WHAT TO WORK ON:
Beginning with the first line of the entries below, quote each line until you reach and include the line with "-- stated objective: alternative".

[Dataset entries]
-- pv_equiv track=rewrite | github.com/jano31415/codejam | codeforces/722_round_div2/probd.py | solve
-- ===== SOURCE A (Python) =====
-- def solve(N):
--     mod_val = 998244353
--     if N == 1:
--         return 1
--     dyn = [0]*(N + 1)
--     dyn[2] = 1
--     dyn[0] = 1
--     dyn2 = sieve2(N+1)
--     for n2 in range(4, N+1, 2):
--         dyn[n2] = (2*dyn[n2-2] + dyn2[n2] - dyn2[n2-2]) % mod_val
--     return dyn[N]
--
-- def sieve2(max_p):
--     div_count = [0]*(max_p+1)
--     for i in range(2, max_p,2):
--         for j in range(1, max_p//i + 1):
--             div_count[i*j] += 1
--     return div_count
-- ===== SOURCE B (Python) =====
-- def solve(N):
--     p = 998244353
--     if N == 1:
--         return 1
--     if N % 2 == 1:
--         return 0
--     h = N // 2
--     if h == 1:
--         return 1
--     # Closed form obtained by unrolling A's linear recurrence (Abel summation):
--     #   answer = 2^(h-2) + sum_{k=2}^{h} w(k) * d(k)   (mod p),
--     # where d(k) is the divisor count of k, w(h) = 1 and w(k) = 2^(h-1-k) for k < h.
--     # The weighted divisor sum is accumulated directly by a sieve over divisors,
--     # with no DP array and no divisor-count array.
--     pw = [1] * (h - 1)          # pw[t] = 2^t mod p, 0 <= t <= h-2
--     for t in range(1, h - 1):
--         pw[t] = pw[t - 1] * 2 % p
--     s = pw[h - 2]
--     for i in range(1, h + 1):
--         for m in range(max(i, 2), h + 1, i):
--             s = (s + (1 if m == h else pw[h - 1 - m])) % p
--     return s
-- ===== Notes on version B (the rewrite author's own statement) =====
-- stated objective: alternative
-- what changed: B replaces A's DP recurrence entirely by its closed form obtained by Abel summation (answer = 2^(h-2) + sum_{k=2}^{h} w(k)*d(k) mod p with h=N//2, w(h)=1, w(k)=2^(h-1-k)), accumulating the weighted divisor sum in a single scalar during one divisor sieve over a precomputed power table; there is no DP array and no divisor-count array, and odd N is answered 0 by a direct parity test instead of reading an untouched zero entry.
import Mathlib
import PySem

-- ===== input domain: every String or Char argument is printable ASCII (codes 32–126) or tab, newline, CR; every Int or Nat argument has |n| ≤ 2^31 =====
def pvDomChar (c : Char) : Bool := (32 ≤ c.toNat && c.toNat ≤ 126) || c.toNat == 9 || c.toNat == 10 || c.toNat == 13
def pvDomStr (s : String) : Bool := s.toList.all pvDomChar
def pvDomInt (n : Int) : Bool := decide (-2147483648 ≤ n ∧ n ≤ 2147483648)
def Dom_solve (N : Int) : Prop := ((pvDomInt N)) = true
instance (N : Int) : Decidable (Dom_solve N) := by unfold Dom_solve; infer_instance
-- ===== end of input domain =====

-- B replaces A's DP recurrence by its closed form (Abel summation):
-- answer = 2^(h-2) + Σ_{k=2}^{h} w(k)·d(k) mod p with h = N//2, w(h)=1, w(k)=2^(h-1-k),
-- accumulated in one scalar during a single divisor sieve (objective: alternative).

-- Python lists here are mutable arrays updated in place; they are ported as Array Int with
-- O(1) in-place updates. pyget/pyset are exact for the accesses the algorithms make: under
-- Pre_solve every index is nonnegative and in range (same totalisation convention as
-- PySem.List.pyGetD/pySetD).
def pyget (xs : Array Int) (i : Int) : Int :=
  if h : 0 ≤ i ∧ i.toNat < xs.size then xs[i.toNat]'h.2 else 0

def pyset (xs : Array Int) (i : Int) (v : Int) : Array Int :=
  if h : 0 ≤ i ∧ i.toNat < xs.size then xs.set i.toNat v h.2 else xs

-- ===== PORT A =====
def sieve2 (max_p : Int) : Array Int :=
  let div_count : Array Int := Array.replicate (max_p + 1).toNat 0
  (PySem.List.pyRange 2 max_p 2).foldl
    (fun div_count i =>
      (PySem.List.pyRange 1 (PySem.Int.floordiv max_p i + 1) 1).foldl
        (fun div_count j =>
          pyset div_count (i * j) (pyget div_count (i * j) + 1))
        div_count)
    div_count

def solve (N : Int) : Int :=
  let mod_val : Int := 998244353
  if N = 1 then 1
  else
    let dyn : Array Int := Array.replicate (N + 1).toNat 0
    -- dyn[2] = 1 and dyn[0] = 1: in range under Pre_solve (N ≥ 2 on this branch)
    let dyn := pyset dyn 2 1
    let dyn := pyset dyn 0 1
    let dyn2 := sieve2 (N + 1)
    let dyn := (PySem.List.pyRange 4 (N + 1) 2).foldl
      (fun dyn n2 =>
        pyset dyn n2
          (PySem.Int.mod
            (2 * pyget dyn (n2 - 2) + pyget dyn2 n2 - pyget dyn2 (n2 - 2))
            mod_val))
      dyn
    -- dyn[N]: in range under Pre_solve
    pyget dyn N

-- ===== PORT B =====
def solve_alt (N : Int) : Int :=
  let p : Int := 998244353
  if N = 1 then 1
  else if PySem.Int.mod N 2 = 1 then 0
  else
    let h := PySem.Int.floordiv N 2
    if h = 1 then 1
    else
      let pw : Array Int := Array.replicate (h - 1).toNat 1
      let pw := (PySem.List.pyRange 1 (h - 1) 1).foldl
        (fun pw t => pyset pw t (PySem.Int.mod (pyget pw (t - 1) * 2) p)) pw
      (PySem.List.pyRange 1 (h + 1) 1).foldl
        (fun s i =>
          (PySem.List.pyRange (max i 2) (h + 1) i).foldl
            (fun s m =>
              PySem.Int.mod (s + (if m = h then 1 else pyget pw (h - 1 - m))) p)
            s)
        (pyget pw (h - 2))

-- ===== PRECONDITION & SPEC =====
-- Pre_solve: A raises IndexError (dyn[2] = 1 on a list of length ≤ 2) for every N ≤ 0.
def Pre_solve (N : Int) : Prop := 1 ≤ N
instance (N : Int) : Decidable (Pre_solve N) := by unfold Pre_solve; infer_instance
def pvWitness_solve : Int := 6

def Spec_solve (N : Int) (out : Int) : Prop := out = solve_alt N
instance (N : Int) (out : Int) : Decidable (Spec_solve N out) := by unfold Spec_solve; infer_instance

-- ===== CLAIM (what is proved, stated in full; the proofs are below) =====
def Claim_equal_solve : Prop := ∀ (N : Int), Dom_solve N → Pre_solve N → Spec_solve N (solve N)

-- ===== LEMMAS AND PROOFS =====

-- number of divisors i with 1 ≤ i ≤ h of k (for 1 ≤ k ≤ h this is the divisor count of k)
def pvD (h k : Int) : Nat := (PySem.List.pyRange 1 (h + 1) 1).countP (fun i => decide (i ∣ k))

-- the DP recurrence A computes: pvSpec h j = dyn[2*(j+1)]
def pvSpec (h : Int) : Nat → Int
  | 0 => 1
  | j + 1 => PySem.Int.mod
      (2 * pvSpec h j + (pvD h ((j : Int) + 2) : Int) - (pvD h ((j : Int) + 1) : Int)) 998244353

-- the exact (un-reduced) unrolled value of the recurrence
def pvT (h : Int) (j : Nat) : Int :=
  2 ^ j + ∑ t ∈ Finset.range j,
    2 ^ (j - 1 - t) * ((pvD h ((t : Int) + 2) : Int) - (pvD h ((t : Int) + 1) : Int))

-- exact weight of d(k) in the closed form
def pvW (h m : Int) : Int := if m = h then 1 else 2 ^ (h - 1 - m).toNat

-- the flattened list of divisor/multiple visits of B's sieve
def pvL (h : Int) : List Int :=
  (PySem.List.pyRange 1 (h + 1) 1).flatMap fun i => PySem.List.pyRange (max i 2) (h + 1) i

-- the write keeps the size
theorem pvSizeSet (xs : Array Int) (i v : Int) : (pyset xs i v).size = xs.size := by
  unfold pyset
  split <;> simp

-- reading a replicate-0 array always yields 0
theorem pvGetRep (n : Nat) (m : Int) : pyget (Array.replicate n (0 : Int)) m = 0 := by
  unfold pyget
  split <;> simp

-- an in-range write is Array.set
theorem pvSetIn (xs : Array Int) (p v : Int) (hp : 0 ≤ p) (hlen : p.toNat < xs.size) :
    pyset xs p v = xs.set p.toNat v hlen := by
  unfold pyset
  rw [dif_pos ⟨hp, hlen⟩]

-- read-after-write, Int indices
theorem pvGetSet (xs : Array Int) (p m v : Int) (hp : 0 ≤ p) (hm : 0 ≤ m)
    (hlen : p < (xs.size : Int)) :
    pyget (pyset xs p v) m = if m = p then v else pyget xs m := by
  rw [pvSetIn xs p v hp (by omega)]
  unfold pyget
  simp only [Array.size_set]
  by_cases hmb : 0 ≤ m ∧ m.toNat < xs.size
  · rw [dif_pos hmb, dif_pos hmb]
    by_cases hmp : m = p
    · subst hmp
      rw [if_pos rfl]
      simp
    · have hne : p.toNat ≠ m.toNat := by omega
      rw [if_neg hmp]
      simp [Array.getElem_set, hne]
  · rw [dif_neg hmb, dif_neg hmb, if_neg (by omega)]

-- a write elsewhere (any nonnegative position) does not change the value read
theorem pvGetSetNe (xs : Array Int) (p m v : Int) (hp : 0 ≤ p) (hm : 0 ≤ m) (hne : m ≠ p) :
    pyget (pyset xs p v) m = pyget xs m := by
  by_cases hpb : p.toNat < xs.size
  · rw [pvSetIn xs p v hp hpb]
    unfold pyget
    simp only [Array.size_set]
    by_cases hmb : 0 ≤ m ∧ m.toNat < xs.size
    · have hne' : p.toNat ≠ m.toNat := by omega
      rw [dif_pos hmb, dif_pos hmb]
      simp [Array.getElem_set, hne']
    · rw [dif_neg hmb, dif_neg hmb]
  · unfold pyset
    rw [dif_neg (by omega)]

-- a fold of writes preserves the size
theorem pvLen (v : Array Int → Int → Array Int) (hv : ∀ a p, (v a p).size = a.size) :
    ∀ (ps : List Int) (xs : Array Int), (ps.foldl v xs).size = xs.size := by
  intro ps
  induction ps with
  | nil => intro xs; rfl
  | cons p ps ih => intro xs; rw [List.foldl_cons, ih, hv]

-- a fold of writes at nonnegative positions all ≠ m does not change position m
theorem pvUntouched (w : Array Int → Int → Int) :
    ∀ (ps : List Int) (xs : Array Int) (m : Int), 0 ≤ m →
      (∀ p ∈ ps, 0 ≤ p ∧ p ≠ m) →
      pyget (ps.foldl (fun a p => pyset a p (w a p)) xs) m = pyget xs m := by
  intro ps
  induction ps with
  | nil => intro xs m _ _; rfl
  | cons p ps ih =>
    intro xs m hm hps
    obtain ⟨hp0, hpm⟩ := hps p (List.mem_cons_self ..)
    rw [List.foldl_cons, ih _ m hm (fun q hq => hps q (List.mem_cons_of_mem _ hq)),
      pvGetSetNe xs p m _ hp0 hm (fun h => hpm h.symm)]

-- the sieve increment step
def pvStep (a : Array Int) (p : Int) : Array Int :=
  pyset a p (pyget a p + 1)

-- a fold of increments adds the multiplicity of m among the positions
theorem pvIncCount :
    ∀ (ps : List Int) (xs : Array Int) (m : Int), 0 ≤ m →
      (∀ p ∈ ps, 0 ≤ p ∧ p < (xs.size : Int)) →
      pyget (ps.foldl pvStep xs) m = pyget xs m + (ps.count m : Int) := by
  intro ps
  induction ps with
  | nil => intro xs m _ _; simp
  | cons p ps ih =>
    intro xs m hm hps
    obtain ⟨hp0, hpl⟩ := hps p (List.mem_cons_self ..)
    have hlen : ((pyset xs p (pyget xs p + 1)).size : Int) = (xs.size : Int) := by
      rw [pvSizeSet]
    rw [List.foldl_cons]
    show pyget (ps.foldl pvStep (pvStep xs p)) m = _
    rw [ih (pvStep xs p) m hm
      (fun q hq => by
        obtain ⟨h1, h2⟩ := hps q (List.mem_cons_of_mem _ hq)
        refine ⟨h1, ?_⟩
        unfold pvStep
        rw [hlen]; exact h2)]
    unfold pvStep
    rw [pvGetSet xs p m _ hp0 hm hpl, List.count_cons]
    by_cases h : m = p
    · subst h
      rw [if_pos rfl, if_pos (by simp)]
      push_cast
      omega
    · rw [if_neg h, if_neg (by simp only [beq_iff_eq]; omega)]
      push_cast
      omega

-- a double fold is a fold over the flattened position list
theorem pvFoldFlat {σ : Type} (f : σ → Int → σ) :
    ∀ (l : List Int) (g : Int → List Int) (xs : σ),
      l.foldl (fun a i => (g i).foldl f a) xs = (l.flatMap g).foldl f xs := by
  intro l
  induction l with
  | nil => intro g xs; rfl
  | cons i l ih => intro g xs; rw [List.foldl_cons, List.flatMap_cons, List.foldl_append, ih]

EXERCISE OUTPUT:
-- pv_equiv track=rewrite | github.com/jano31415/codejam | codeforces/722_round_div2/probd.py | solve
-- ===== SOURCE A (Python) =====
-- def solve(N):
--     mod_val = 998244353
--     if N == 1:
--         return 1
--     dyn = [0]*(N + 1)
--     dyn[2] = 1
--     dyn[0] = 1
--     dyn2 = sieve2(N+1)
--     for n2 in range(4, N+1, 2):
--         dyn[n2] = (2*dyn[n2-2] + dyn2[n2] - dyn2[n2-2]) % mod_val
--     return dyn[N]
--
-- def sieve2(max_p):
--     div_count = [0]*(max_p+1)
--     for i in range(2, max_p,2):
--         for j in range(1, max_p//i + 1):
--             div_count[i*j] += 1
--     return div_count
-- ===== SOURCE B (Python) =====
-- def solve(N):
--     p = 998244353
--     if N == 1:
--         return 1
--     if N % 2 == 1:
--         return 0
--     h = N // 2
--     if h == 1:
--         return 1
--     # Closed form obtained by unrolling A's linear recurrence (Abel summation):
--     #   answer = 2^(h-2) + sum_{k=2}^{h} w(k) * d(k)   (mod p),
--     # where d(k) is the divisor count of k, w(h) = 1 and w(k) = 2^(h-1-k) for k < h.
--     # The weighted divisor sum is accumulated directly by a sieve over divisors,
--     # with no DP array and no divisor-count array.
--     pw = [1] * (h - 1)          # pw[t] = 2^t mod p, 0 <= t <= h-2
--     for t in range(1, h - 1):
--         pw[t] = pw[t - 1] * 2 % p
--     s = pw[h - 2]
--     for i in range(1, h + 1):
--         for m in range(max(i, 2), h + 1, i):
--             s = (s + (1 if m == h else pw[h - 1 - m])) % p
--     return s
-- ===== Notes on version B (the rewrite author's own statement) =====
-- stated objective: alternative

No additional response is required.